[ntp:questions] Windows Time with NTPv4

Martin Burnicki martin.burnicki at meinberg.de
Mon Mar 17 09:27:53 UTC 2008

Danny Mayer wrote:
> Martin Burnicki wrote:
>> Evandro,
>> Evandro Menezes wrote:
>>> But doesn't symmetric association require authorization or is it only
>>> true when there's a keys file?
>> AFAIK peer associations do require authentication configured correctly.
> No, that's not required.
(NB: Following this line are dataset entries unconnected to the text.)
def strip_examples_from_description_py (docstring : String) : String :=
  let lines := (PySem.Str.split? docstring "\n").getD []  -- split? is some: sep "\n" ≠ ""
  let description_lines := stripExamplesLoop lines []
  PySem.Str.strip (PySem.Str.join "\n" description_lines)

-- ===== PORT B =====
-- Source B's `ws = " \t\r\f\v"` membership test, written on char codes
def wsB (c : Char) : Bool :=
  c.toNat == 32 || c.toNat == 9 || c.toNat == 13 || c.toNat == 12 || c.toNat == 11

-- Source B's trailing `while k < n and docstring[k] in ws` + `k == n or docstring[k] == "\n"` check
def eolOk (x : List Char) : Bool :=
  match x.dropWhile wsB with
  | [] => true
  | c :: _ => c == '\n'

-- Source B's header_at: skip ws (the while-loop = dropWhile), try each keyword
-- (slice-lowercase-compare = lower of take), then require ws then end-of-line
def headerAt (cs : List Char) : Bool :=
  let rest := cs.dropWhile wsB
  (["example:", "examples:", "usage:"].map String.toList).any fun kw =>
    PySem.Chars.lower (rest.take kw.length) == kw && eolOk (rest.drop kw.length)

-- Source B's scanning while-loop over line starts; `acc` is the reversed consumed prefix
-- (list-tail transcription of the position scan: the jump past the next newline,
-- `find("\n", pos) + 1`, is takeWhile/dropWhile on (· ≠ '\n'))
def findCut (acc rest : List Char) : Option (List Char) :=
  if headerAt rest then some acc.reverse
  else
    let line := rest.takeWhile (· ≠ '\n')
    match h : rest.dropWhile (· ≠ '\n') with
    | [] => none
    | _ :: r => findCut (('\n' :: line.reverse) ++ acc) r
termination_by rest.length
decreasing_by
  have h1 : (rest.dropWhile (· ≠ '\n')).length ≤ rest.length := rest.length_dropWhile_le _
  rw [h] at h1
  simp at h1 ⊢
  omega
It should be required and you can specify key
> on the peer directive line.

Hm, I've been pretty sure authentication had been required for proper peer
operation (unless explicitely disabled, of course).

In RFC-1305, section "Initialization-Instantiation Procedure" mentions:

--- <snip> -----
[...] With the authentication bits set as suggested, only properly
authenticated peers can become the synchronization source.
--- <snip> -----
>> Of course the admin of a NTP server does not want his NTP server's time
>> be changed just because some dumb client sends some packet asking to do
>> so.
> Set up restrict with notrust on the LAN network addresses.

Of course this would be possible, but the expected behaviour (for me, at
least) would be not to let bad guys doing bad things by default, i.e. not
let them change my time until explicitely given the permission to do so.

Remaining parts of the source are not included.